Exercise inputs:
= = = =

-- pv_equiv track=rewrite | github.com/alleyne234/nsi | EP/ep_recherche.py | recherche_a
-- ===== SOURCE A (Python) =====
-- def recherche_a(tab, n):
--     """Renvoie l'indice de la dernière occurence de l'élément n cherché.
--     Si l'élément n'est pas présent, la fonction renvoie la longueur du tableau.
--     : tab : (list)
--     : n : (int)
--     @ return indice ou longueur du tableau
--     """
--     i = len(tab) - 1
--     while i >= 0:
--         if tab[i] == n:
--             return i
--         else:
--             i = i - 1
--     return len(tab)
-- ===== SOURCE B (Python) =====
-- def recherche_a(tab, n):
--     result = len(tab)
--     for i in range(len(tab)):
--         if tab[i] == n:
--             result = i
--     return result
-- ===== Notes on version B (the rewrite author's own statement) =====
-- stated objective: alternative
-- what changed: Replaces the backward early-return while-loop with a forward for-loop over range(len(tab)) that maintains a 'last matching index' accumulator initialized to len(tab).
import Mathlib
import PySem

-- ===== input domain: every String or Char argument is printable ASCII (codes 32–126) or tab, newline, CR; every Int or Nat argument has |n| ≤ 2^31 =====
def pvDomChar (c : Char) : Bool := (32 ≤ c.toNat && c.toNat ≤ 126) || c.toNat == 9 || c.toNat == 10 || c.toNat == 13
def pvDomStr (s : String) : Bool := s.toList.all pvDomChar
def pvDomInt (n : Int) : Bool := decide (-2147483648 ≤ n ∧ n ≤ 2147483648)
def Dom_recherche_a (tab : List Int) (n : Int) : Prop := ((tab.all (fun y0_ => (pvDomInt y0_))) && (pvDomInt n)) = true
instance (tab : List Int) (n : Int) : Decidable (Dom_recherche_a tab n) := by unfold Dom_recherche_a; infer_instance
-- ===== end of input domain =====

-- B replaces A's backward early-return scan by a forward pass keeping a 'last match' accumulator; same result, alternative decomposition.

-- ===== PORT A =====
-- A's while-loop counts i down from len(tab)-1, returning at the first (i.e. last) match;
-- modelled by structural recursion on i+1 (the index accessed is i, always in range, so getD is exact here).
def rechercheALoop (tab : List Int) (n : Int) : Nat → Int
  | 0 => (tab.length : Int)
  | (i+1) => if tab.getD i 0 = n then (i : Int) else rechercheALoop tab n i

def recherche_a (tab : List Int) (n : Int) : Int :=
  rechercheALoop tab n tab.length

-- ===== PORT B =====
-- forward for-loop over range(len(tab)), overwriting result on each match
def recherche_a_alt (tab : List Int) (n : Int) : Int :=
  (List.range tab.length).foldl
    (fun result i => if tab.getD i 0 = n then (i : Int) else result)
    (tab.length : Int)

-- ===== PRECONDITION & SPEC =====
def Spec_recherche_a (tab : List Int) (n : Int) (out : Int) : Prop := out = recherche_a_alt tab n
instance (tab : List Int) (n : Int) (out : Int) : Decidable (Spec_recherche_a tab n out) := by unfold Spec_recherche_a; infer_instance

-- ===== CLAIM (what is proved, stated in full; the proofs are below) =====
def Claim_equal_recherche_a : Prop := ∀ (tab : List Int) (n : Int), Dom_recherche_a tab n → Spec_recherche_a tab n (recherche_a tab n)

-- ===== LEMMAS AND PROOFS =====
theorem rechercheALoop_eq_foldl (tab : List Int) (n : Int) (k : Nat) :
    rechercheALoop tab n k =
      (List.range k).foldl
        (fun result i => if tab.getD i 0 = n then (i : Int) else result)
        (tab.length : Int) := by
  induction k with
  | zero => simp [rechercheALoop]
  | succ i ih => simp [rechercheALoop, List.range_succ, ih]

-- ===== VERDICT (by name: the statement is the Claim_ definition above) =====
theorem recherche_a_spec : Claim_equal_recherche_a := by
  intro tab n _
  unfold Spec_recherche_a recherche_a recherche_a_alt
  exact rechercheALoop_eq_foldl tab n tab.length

= = = =

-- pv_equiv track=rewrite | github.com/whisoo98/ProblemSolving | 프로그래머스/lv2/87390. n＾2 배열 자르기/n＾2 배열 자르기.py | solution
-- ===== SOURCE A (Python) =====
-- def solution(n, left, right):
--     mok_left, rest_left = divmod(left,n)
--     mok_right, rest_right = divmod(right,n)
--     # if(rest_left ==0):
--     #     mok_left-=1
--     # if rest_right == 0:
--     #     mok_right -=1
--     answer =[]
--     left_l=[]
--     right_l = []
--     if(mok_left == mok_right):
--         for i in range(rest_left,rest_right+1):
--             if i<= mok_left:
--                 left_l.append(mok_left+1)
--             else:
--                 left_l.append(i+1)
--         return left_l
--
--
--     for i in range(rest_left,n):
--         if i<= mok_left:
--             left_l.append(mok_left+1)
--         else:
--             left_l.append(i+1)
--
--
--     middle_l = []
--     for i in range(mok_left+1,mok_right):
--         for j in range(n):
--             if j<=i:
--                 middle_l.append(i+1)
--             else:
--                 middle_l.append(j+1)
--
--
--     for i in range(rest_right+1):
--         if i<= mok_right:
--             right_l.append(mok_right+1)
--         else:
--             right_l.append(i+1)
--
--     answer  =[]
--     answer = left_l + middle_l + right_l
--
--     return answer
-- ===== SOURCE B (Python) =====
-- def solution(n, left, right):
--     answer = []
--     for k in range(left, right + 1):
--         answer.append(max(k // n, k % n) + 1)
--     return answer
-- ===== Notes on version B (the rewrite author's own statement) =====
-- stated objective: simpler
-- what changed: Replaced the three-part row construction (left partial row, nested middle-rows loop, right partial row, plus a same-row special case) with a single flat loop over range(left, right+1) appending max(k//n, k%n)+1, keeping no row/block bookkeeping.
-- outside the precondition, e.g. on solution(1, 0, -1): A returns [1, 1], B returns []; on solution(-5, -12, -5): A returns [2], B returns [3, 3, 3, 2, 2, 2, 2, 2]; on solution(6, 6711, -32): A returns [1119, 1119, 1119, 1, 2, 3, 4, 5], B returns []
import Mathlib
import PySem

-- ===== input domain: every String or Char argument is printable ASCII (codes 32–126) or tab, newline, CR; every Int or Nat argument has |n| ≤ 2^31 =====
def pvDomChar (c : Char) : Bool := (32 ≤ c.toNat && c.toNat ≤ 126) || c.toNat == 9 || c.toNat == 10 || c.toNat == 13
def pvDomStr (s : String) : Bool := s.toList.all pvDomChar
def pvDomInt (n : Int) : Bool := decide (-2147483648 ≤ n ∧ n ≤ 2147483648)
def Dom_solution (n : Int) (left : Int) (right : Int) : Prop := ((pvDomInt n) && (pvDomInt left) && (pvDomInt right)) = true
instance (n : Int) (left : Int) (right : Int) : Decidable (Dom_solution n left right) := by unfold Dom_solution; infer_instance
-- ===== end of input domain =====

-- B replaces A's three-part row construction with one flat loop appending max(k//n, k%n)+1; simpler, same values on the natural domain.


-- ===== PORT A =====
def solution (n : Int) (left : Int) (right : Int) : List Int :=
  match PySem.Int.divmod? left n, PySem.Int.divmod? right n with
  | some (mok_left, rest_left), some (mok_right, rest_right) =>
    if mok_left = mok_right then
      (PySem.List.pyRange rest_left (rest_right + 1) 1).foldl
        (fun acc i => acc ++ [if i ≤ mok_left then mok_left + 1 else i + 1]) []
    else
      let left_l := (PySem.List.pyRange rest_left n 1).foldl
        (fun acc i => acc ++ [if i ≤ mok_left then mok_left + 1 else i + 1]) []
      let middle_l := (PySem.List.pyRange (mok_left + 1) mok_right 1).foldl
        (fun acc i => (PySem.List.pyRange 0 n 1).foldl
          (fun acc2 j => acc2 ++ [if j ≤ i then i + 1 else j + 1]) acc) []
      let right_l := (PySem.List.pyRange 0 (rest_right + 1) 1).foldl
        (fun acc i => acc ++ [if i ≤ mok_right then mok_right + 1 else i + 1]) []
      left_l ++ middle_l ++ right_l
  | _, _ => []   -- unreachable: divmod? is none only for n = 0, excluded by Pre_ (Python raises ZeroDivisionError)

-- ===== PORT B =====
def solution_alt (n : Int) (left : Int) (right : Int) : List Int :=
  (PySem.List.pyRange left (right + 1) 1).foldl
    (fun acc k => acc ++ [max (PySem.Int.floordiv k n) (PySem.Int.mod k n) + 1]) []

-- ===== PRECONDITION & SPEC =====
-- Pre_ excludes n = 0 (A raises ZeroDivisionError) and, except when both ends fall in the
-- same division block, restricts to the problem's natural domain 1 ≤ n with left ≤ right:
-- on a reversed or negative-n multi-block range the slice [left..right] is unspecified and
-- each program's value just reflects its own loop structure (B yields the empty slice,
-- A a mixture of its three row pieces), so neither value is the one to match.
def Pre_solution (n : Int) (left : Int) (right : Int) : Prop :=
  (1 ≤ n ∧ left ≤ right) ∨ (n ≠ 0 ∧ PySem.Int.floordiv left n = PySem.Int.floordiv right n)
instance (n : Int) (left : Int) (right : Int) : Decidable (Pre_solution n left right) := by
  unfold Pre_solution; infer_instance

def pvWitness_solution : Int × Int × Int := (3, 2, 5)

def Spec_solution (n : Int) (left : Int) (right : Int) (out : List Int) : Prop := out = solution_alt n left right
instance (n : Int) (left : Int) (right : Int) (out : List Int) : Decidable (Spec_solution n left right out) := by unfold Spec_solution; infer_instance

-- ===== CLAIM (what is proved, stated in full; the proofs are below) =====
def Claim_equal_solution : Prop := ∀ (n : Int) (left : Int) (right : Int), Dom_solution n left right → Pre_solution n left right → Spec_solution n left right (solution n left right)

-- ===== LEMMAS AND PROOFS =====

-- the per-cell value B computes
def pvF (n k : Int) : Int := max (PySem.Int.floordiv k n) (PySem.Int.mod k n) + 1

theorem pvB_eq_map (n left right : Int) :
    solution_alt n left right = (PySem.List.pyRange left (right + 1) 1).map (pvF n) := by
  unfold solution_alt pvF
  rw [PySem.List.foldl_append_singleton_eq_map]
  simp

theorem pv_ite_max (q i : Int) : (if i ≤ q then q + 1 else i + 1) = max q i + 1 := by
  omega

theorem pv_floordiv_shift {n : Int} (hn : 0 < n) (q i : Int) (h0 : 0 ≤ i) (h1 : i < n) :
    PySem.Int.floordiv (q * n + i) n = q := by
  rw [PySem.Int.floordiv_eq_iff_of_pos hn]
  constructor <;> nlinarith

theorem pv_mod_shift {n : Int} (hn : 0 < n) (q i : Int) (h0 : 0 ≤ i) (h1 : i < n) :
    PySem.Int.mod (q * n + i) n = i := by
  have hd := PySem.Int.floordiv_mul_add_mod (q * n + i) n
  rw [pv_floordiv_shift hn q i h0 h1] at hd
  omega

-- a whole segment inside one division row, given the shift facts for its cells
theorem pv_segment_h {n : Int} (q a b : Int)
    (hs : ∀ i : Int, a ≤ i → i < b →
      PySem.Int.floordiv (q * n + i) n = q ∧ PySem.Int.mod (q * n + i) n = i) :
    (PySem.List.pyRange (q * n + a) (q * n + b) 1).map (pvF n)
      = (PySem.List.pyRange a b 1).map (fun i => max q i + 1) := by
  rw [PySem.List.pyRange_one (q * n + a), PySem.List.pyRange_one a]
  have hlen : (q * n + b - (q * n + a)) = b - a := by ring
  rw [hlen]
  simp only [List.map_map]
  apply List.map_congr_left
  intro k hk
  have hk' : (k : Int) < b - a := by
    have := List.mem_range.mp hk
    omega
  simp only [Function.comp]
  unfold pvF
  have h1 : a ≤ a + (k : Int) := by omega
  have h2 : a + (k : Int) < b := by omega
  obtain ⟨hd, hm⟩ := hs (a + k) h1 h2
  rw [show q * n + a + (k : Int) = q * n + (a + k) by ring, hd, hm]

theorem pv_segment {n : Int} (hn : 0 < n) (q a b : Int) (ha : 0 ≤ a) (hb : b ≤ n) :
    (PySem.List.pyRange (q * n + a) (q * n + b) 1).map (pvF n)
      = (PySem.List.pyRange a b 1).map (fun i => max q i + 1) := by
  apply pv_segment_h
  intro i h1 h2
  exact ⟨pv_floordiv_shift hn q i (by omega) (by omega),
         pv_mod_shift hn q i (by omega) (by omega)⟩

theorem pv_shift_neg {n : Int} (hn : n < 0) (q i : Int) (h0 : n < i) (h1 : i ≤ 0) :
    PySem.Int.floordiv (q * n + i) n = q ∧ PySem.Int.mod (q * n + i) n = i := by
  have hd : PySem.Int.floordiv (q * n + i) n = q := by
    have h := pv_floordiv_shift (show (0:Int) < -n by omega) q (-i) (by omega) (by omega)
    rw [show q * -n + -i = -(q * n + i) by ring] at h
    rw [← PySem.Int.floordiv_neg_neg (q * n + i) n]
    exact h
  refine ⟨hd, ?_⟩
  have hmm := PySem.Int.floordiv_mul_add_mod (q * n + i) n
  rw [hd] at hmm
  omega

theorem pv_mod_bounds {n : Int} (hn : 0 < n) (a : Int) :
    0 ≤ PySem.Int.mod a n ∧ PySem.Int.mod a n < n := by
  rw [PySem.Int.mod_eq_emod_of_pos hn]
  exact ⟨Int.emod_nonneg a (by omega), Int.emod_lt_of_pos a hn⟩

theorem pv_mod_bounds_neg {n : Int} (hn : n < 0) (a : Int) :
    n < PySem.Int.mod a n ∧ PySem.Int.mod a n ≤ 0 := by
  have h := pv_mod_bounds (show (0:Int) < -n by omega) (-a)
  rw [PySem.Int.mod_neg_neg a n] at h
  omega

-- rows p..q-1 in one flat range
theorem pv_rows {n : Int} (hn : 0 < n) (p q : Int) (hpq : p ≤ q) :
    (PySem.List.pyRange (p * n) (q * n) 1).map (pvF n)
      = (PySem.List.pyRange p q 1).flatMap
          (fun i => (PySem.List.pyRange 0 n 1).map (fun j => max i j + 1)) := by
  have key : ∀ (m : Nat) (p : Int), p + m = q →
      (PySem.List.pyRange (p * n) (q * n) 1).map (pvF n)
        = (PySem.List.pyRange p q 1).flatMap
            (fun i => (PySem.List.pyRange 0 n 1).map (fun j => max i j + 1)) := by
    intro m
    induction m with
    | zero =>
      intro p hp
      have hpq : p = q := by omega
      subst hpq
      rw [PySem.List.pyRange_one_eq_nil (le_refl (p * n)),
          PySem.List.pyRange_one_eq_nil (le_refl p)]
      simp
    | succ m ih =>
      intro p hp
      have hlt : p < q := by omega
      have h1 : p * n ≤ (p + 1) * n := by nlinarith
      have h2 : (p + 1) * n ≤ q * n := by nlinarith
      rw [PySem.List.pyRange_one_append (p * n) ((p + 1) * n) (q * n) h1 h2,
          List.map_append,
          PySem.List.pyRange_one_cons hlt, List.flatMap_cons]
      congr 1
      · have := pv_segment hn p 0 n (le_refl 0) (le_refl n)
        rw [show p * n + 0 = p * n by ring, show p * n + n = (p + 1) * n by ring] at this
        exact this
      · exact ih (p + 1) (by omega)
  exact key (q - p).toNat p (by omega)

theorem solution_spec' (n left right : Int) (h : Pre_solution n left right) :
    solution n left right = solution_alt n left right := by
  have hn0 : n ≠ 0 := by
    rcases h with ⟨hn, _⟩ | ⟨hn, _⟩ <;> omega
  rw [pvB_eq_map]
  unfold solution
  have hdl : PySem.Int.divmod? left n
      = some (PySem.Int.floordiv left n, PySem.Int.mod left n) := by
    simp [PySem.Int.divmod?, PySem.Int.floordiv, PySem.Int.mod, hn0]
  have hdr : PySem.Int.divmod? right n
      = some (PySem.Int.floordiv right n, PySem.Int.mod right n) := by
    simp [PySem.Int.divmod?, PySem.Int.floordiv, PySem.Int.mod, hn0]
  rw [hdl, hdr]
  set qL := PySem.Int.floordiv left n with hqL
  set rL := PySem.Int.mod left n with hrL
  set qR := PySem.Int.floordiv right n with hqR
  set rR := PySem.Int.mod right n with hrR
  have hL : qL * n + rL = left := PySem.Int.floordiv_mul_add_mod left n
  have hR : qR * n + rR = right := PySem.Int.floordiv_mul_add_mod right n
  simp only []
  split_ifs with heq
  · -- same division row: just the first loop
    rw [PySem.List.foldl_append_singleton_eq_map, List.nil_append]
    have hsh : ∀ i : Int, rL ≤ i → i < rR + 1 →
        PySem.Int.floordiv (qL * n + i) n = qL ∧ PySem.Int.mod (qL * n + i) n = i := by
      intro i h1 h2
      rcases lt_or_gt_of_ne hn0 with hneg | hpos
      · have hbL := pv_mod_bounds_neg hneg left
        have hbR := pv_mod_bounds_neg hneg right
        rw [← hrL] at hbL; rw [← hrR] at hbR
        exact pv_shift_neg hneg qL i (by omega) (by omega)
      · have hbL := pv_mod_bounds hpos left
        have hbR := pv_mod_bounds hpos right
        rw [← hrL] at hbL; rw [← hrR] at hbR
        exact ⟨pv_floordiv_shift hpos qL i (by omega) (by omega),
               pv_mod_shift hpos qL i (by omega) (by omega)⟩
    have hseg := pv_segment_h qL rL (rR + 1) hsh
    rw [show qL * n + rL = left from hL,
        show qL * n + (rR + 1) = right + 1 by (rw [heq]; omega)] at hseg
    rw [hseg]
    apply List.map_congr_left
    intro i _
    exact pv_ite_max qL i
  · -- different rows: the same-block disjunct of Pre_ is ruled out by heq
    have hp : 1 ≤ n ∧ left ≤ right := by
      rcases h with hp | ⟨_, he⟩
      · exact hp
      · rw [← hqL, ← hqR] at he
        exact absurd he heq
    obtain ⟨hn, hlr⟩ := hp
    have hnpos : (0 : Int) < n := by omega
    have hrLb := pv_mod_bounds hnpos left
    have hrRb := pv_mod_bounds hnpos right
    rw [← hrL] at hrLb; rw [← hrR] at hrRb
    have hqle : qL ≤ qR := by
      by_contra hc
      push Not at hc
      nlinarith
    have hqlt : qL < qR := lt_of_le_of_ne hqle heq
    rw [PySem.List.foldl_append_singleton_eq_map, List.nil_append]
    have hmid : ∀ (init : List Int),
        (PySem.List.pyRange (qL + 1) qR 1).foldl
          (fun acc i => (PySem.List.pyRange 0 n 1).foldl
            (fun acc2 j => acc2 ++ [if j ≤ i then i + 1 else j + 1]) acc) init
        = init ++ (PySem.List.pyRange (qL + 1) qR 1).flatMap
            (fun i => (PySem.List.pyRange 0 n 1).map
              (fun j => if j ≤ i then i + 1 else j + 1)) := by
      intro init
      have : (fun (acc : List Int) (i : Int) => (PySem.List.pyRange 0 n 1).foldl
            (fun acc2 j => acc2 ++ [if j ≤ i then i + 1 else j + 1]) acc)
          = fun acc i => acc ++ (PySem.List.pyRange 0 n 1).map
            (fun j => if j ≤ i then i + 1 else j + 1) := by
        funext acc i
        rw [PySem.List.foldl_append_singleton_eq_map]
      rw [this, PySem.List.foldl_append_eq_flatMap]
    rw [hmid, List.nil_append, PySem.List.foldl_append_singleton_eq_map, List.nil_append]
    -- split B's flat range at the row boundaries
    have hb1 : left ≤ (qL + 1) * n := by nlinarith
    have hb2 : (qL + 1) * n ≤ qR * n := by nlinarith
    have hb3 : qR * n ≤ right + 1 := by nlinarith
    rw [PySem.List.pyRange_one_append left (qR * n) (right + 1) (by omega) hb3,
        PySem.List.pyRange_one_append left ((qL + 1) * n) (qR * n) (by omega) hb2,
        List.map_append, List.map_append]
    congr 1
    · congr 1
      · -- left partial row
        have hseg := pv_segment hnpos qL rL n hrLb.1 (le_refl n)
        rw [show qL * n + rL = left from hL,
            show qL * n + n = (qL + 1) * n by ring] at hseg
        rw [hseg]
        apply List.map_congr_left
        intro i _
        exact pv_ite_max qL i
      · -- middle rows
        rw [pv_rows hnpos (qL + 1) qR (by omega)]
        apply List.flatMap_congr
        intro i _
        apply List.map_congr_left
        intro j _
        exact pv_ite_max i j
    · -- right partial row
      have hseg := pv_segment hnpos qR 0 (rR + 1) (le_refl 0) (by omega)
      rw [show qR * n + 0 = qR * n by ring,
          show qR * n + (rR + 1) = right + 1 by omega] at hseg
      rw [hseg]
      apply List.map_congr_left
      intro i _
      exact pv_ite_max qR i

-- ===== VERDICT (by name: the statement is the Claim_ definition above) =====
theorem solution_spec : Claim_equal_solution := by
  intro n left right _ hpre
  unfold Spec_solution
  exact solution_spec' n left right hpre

= = = =

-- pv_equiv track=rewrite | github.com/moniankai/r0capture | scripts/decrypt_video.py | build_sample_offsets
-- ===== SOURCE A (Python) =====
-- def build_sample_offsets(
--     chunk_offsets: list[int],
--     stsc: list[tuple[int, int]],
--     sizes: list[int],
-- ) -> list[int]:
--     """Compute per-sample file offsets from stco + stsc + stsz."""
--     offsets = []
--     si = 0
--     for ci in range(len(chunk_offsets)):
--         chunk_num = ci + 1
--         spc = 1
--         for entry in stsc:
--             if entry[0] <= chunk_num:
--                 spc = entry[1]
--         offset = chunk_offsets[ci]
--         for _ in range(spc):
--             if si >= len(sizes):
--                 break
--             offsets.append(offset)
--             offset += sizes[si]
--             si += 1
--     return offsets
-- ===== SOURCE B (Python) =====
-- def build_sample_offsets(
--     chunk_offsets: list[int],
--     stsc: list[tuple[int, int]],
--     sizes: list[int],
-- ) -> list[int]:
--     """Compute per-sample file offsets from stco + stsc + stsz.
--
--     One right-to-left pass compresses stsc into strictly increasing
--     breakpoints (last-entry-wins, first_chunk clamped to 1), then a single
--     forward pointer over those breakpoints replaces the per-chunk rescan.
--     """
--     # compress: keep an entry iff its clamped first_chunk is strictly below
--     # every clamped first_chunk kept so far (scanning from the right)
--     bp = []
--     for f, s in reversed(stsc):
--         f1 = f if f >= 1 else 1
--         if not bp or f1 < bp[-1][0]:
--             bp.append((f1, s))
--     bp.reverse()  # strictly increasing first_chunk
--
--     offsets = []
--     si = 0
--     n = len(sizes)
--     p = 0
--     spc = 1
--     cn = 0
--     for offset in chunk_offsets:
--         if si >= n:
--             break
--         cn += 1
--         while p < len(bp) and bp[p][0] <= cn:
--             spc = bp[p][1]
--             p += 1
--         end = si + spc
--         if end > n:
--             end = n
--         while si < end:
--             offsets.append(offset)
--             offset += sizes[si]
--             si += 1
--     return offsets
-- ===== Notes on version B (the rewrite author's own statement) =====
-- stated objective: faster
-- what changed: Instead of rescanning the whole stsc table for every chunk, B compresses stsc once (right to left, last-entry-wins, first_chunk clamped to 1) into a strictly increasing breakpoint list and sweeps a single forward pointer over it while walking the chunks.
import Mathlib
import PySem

= = = =

With the first line being the one containing "the first loop" and the last line the one containing "have hseg := pv_segment_h", transcribe exactly the lines above that fall in that range.

Output of the exercise:
  · -- same division row: just the first loop
    rw [PySem.List.foldl_append_singleton_eq_map, List.nil_append]
    have hsh : ∀ i : Int, rL ≤ i → i < rR + 1 →
        PySem.Int.floordiv (qL * n + i) n = qL ∧ PySem.Int.mod (qL * n + i) n = i := by
      intro i h1 h2
      rcases lt_or_gt_of_ne hn0 with hneg | hpos
      · have hbL := pv_mod_bounds_neg hneg left
        have hbR := pv_mod_bounds_neg hneg right
        rw [← hrL] at hbL; rw [← hrR] at hbR
        exact pv_shift_neg hneg qL i (by omega) (by omega)
      · have hbL := pv_mod_bounds hpos left
        have hbR := pv_mod_bounds hpos right
        rw [← hrL] at hbL; rw [← hrR] at hbR
        exact ⟨pv_floordiv_shift hpos qL i (by omega) (by omega),
               pv_mod_shift hpos qL i (by omega) (by omega)⟩
    have hseg := pv_segment_h qL rL (rR + 1) hsh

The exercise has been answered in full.